Assyrian Education Network

The St. Hurmizd Assyrian Primary School
by Sennacherib Warda
Posted: Monday, October 09, 2000 08:04 am CST

“This will be the first school established in the modern history of the Assyrian nation outside our traditional homelands.”

The foundation stone was laid for the first Assyrian school outside of the Middle East on Sunday 20th August 2000. The St. Hurmizd Assyrian Primary School is due to open with the start of the 2002 school year. It will be a great moment in our modern history, and a great step towards re-establishing the foundations of our culture, and our identity. In December 1996, a committee was set up by Mar Mellis Zaia to carry out a study into the feasibility of establishing an Assyrian Primary School. The verdict was for the affirmative, and the idea of the school reached the drawing board. Mr. Donald Maseh designed the building which will contain; fourteen class rooms, an administration block to house the staff, a library that would include a reading room, a canteen, and indoor assembly hall which would also cater for physical education activities, a playground, and a car parking area.

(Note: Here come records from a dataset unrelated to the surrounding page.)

-- pv_equiv track=rewrite | github.com/atr777/nba-elo | src/predictors/season_predictor.py | _get_playoff_teams
-- ===== SOURCE A (Python) =====
-- from typing import Dict, List, Optional
--
-- def _get_playoff_teams(standings: Dict) -> Dict[str, List[int]]:
--     """
--     Determine which teams make playoffs based on standings.
--
--     Top 6 seeds get direct playoff berth.
--     Seeds 7-10 go to play-in tournament.
--
--     Args:
--         standings: Final standings for this simulation
--
--     Returns:
--         {
--             'east_playoffs': [team_ids for top 10 East teams],
--             'west_playoffs': [team_ids for top 10 West teams]
--         }
--     """
--     # TODO: Need conference mapping - for now use hardcoded
--     # East: Teams 1-15 (approximately)
--     # West: Teams 16-30 (approximately)
--
--     # This is a simplified version - will need actual conference data
--     east_team_ids = [1, 2, 3, 4, 5, 6, 7, 8, 9, 10, 11, 12, 13, 14, 15]
--     west_team_ids = [16, 17, 18, 19, 20, 21, 22, 23, 24, 25, 26, 27, 28, 29, 30]
--
--     # Filter standings to each conference
--     east_teams = [(tid, standings[tid]) for tid in standings if tid in east_team_ids]
--     west_teams = [(tid, standings[tid]) for tid in standings if tid in west_team_ids]
--
--     # Sort by wins (with tiebreaker using team_id for consistency)
--     east_sorted = sorted(east_teams, key=lambda x: (x[1]['wins'], -x[0]), reverse=True)
--     west_sorted = sorted(west_teams, key=lambda x: (x[1]['wins'], -x[0]), reverse=True)
--
--     # Top 10 per conference
--     east_playoffs = [team_id for team_id, _ in east_sorted[:10]]
--     west_playoffs = [team_id for team_id, _ in west_sorted[:10]]
--
--     return {
--         'east_playoffs': east_playoffs,
--         'west_playoffs': west_playoffs
--     }
-- ===== SOURCE B (Python) =====
-- from typing import Dict, List, Optional
--
-- def _get_playoff_teams(standings: Dict) -> Dict[str, List[int]]:
--     """Single combined sort, then partition by conference (alternative decomposition)."""
--     ranked = sorted(
--         ((tid, info) for tid, info in standings.items() if 1 <= tid <= 30),
--         key=lambda x: (x[1]['wins'], -x[0]),
--         reverse=True,
--     )
--     east = [tid for tid, _ in ranked if tid <= 15]
--     west = [tid for tid, _ in ranked if tid >= 16]
--     return {'east_playoffs': east[:10], 'west_playoffs': west[:10]}
-- ===== Notes on version B (the rewrite author's own statement) =====
-- stated objective: alternative
-- what changed: A filters each conference separately and runs two independent sorts, slicing each; B performs one combined sort of all 1..30 teams under the same (wins, -tid) key and then partitions the ranked list into east/west, taking the first 10 of each.
import Mathlib
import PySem

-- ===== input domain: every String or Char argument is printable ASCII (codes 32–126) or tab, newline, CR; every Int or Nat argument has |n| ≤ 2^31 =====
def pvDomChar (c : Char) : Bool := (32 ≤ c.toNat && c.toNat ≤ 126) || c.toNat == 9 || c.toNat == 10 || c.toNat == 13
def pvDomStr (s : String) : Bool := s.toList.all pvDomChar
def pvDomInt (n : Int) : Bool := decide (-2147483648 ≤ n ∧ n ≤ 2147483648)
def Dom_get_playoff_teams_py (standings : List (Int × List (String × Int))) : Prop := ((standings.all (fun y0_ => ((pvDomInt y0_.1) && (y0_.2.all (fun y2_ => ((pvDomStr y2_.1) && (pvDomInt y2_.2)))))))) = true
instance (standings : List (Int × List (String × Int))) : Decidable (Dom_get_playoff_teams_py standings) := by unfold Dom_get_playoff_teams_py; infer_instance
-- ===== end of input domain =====

-- B replaces A's two per-conference sorts (filter, sort, slice, extract — twice) by ONE combined
-- sort of the 1..30 teams followed by a partition into east/west; same return value (alternative
-- decomposition, not claimed faster).

-- x[1]['wins'] : the inner dict lookup (0 is never used inside Pre_, where 'wins' is present)
def winsOf (info : List (String × Int)) : Int :=
  ((PySem.Dict.ofList info).get? "wins").getD 0

-- ===== PORT A =====
def get_playoff_teams_py (standings : List (Int × List (String × Int))) : List (String × List Int) :=
  let east_team_ids : List Int := [1,2,3,4,5,6,7,8,9,10,11,12,13,14,15]
  let west_team_ids : List Int := [16,17,18,19,20,21,22,23,24,25,26,27,28,29,30]
  let d := PySem.Dict.ofList standings
  let east_teams := (d.keys.filter (fun tid => decide (tid ∈ east_team_ids))).map (fun tid => (tid, d.getD tid []))
  let west_teams := (d.keys.filter (fun tid => decide (tid ∈ west_team_ids))).map (fun tid => (tid, d.getD tid []))
  let east_sorted := PySem.List.sorted2 east_teams (fun x => winsOf x.2) (fun x => -x.1) true
  let west_sorted := PySem.List.sorted2 west_teams (fun x => winsOf x.2) (fun x => -x.1) true
  let east_playoffs := (PySem.List.slice east_sorted none (some 10)).map (·.1)
  let west_playoffs := (PySem.List.slice west_sorted none (some 10)).map (·.1)
  [("east_playoffs", east_playoffs), ("west_playoffs", west_playoffs)]

-- ===== PORT B =====
def get_playoff_teams_py_alt (standings : List (Int × List (String × Int))) : List (String × List Int) :=
  let d := PySem.Dict.ofList standings
  let ranked := PySem.List.sorted2 (d.items.filter (fun p => decide (1 ≤ p.1 ∧ p.1 ≤ 30)))
      (fun x => winsOf x.2) (fun x => -x.1) true
  let east := (ranked.filter (fun p => decide (p.1 ≤ 15))).map (·.1)
  let west := (ranked.filter (fun p => decide (16 ≤ p.1))).map (·.1)
  [("east_playoffs", PySem.List.slice east none (some 10)),
   ("west_playoffs", PySem.List.slice west none (some 10))]

-- ===== PRECONDITION & SPEC =====
-- Pre_ excludes exactly the inputs on which Python A raises KeyError: a team with id 1..30 whose
-- record dict lacks the key 'wins'.
def Pre_get_playoff_teams_py (standings : List (Int × List (String × Int))) : Prop :=
  ∀ tid ∈ (PySem.Dict.ofList standings).keys, 1 ≤ tid → tid ≤ 30 →
    (PySem.Dict.ofList ((PySem.Dict.ofList standings).getD tid [])).contains "wins" = true
instance (standings : List (Int × List (String × Int))) : Decidable (Pre_get_playoff_teams_py standings) := by unfold Pre_get_playoff_teams_py; infer_instance

def pvWitness_get_playoff_teams_py : (List (Int × List (String × Int))) :=
  [(1, [("wins", 41)]), (2, [("wins", 41), ("losses", 41)]), (20, [("wins", 3)]), (40, [])]

def Spec_get_playoff_teams_py (standings : List (Int × List (String × Int))) (out : List (String × List Int)) : Prop := out = get_playoff_teams_py_alt standings
instance (standings : List (Int × List (String × Int))) (out : List (String × List Int)) : Decidable (Spec_get_playoff_teams_py standings out) := by unfold Spec_get_playoff_teams_py; infer_instance

-- ===== CLAIM (what is proved, stated in full; the proofs are below) =====
def Claim_equal_get_playoff_teams_py : Prop := ∀ (standings : List (Int × List (String × Int))), Dom_get_playoff_teams_py standings → Pre_get_playoff_teams_py standings → Spec_get_playoff_teams_py standings (get_playoff_teams_py standings)

-- ===== LEMMAS AND PROOFS =====

-- sorted2 with two Int keys is sorted under the lexicographic key
theorem sorted2_eq_sorted_lex {α : Type} (xs : List α) (k1 k2 : α → Int) (rev : Bool) :
    PySem.List.sorted2 xs k1 k2 rev = PySem.List.sorted xs (fun x => toLex (k1 x, k2 x)) rev := by
  unfold PySem.List.sorted2 PySem.List.sorted
  have h : (fun (a b : α) => decide (k1 a < k1 b) || !decide (k1 b < k1 a) && decide (k2 a < k2 b))
      = fun a b => decide (toLex (k1 a, k2 a) < toLex (k1 b, k2 b)) := by
    funext a b
    rw [Bool.eq_iff_iff]
    simp [Prod.Lex.lt_iff]
    omega
  rw [h]

-- filtering commutes with a reverse sort whose key is injective on the list
theorem filter_sorted_rev_comm {α κ : Type} [LinearOrder κ] (xs : List α) (key : α → κ)
    (p : α → Bool) (hne : xs.Pairwise (fun a b => key a ≠ key b)) :
    (PySem.List.sorted xs key true).filter p = PySem.List.sorted (xs.filter p) key true := by
  have hperm : ((PySem.List.sorted xs key true).filter p).Perm (xs.filter p) :=
    (PySem.List.sorted_perm xs key true).filter p
  have hle : (PySem.List.sorted xs key true).Pairwise (fun a b => key b ≤ key a) :=
    PySem.List.sorted_pairwise_rev xs key
  have hne' : (PySem.List.sorted xs key true).Pairwise (fun a b => key a ≠ key b) := by
    exact ((PySem.List.sorted_perm xs key true).pairwise_iff (fun {a b} h => h.symm)).mpr hne
  have hgt : (PySem.List.sorted xs key true).Pairwise (fun a b => key b < key a) :=
    (hle.and hne').imp (fun h => lt_of_le_of_ne h.1 h.2.symm)
  exact (PySem.List.sorted_rev_eq_of_perm_of_pairwise_gt _ _ _ hperm (hgt.filter p)).symm

-- the composite lex key is injective wherever team ids differ
theorem pairwise_key_ne (xs : List (Int × List (String × Int))) (h : xs.Pairwise (fun a b => a.1 ≠ b.1)) :
    xs.Pairwise (fun a b => (fun x : Int × List (String × Int) => toLex (winsOf x.2, -x.1)) a
      ≠ (fun x : Int × List (String × Int) => toLex (winsOf x.2, -x.1)) b) := by
  refine h.imp ?_
  intro a b hab hk
  apply hab
  have := congrArg (fun y => (ofLex y).2) hk
  simpa using this

-- items of a dict carry pairwise-distinct keys
theorem items_pairwise_fst_ne (standings : List (Int × List (String × Int))) :
    (PySem.Dict.ofList standings).items.Pairwise (fun a b => a.1 ≠ b.1) := by
  have h := PySem.Dict.nodup_keys_ofList (κ := Int) (ν := List (String × Int)) standings
  simpa [PySem.Dict.keys, List.nodup_iff_pairwise_ne, List.pairwise_map] using h

-- A's conference list is a filter of the dict's items
theorem conf_teams_eq_filter (standings : List (Int × List (String × Int))) (q : Int → Bool) :
    ((PySem.Dict.ofList standings).keys.filter (fun tid => q tid)).map
        (fun tid => (tid, (PySem.Dict.ofList standings).getD tid []))
      = (PySem.Dict.ofList standings).items.filter (fun p => q p.1) := by
  rw [PySem.Dict.items_eq_map_keys _ (PySem.Dict.nodup_keys_ofList standings) []]
  rw [List.filter_map]
  rfl

-- xs[:10] is take 10
theorem slice_ten {α : Type} (l : List α) : PySem.List.slice l none (some 10) = l.take 10 := by
  simpa using PySem.List.slice_to_natCast l 10

-- B's conference column equals A's conference column
theorem conf_eq (standings : List (Int × List (String × Int))) (q : Int → Bool) (eids : List Int)
    (hpt : ∀ x : Int, (q x && decide (1 ≤ x ∧ x ≤ 30)) = decide (x ∈ eids)) :
    PySem.List.slice
      (((PySem.List.sorted2 ((PySem.Dict.ofList standings).items.filter (fun p => decide (1 ≤ p.1 ∧ p.1 ≤ 30)))
          (fun x => winsOf x.2) (fun x => -x.1) true).filter (fun p => q p.1)).map (·.1)) none (some 10)
    = (PySem.List.slice (PySem.List.sorted2
        (((PySem.Dict.ofList standings).keys.filter (fun tid => decide (tid ∈ eids))).map
          (fun tid => (tid, (PySem.Dict.ofList standings).getD tid [])))
        (fun x => winsOf x.2) (fun x => -x.1) true) none (some 10)).map (·.1) := by
  rw [conf_teams_eq_filter, sorted2_eq_sorted_lex, sorted2_eq_sorted_lex]
  rw [filter_sorted_rev_comm _ _ _
    (List.Pairwise.sublist List.filter_sublist (pairwise_key_ne _ (items_pairwise_fst_ne standings)))]
  rw [List.filter_filter]
  rw [List.filter_congr (fun x _ => hpt x.1)]
  rw [slice_ten, slice_ten, List.map_take]

theorem get_playoff_teams_py_spec : Claim_equal_get_playoff_teams_py := by
  intro standings _ _
  unfold Spec_get_playoff_teams_py get_playoff_teams_py get_playoff_teams_py_alt
  simp only
  rw [conf_eq standings (fun x => decide (x ≤ 15)) [1,2,3,4,5,6,7,8,9,10,11,12,13,14,15]
        (fun x => by rw [Bool.eq_iff_iff]; simp; omega),
      conf_eq standings (fun x => decide (16 ≤ x)) [16,17,18,19,20,21,22,23,24,25,26,27,28,29,30]
        (fun x => by rw [Bool.eq_iff_iff]; simp; omega)]

-- ===== VERDICT (by name: the statement is the Claim_ definition above) =====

The school will be a fully operational primary school by the year 2007. For its first school year it will begin with two kindergarten classes, thereafter two classes will be introduce each succeeding year. Upon reaching capacity, the school will consist of fourteen classes, two for each level. The number of students is expected to reach a total of 364 student. The curriculum of the school will be fully accredited by the New South Wales Board of School Studies. It will include the usual subjects taught at any other schools, which include English, Mathematics, Science and technology, etc. It will also include subjects in relation to Assyrians. These include Assyrian language studies, and studies into the Assyrian culture, and heritage.

A major aspect of the curriculum is that between the year levels two and six, the students will be taught Assyrian history, Assyrian Fairy tales, and poems, and Assyrian celebrations and cultural aspects. This will offer a place for the Assyrian culture to be nurtured, and maintained. It will be a place where the culture is taught, and practised. So what would this school mean for future for Assyrian individuals?

Firstly, all the due credits need to be given to the Assyrian Church of the East for undertaking this project. It is a great efforts, but one with many pluses. One of the main problems that we face in our community today is the clash of cultures that our youth experience. They spend the first half of their day at school, in a totally different environment to that they have to deal with during the second half of the day. It is a big issue that we have been over-sighting for many years. Another issue that our youth face, is the confusion over their true identity. With identity being a very difficult concept to define, and comprehend, many young Assyrians are left bewildered when the subject arises.

I believe that the school will be able to smooth out these issues, and many others that prove to be troublesome to the younger generations of our community. It will allow a common ground for many people of the same background, and same age to meet, and be able to deal with their problems collectively. Another big plus in such a project is the preservation of the Assyrian culture, and language. These two aspects of our lives are in many ways valuable. They are part of human history, they helped shape up today’s world. So the same way an ancient Mesopotamian piece of clay with some inscriptions on it is worth millions of dollars, so is the language, and culture we practice. Being in many ways metaphysical, language, and culture are priceless. The concept of the St. Hurmizd Assyrian Primary School holds many promises that the community hopes will be delivered. It will produce a totally different generation from those who migrated to Australia, and from those Assyrians born here. It will be a turning point in the history of Assyrians in the West.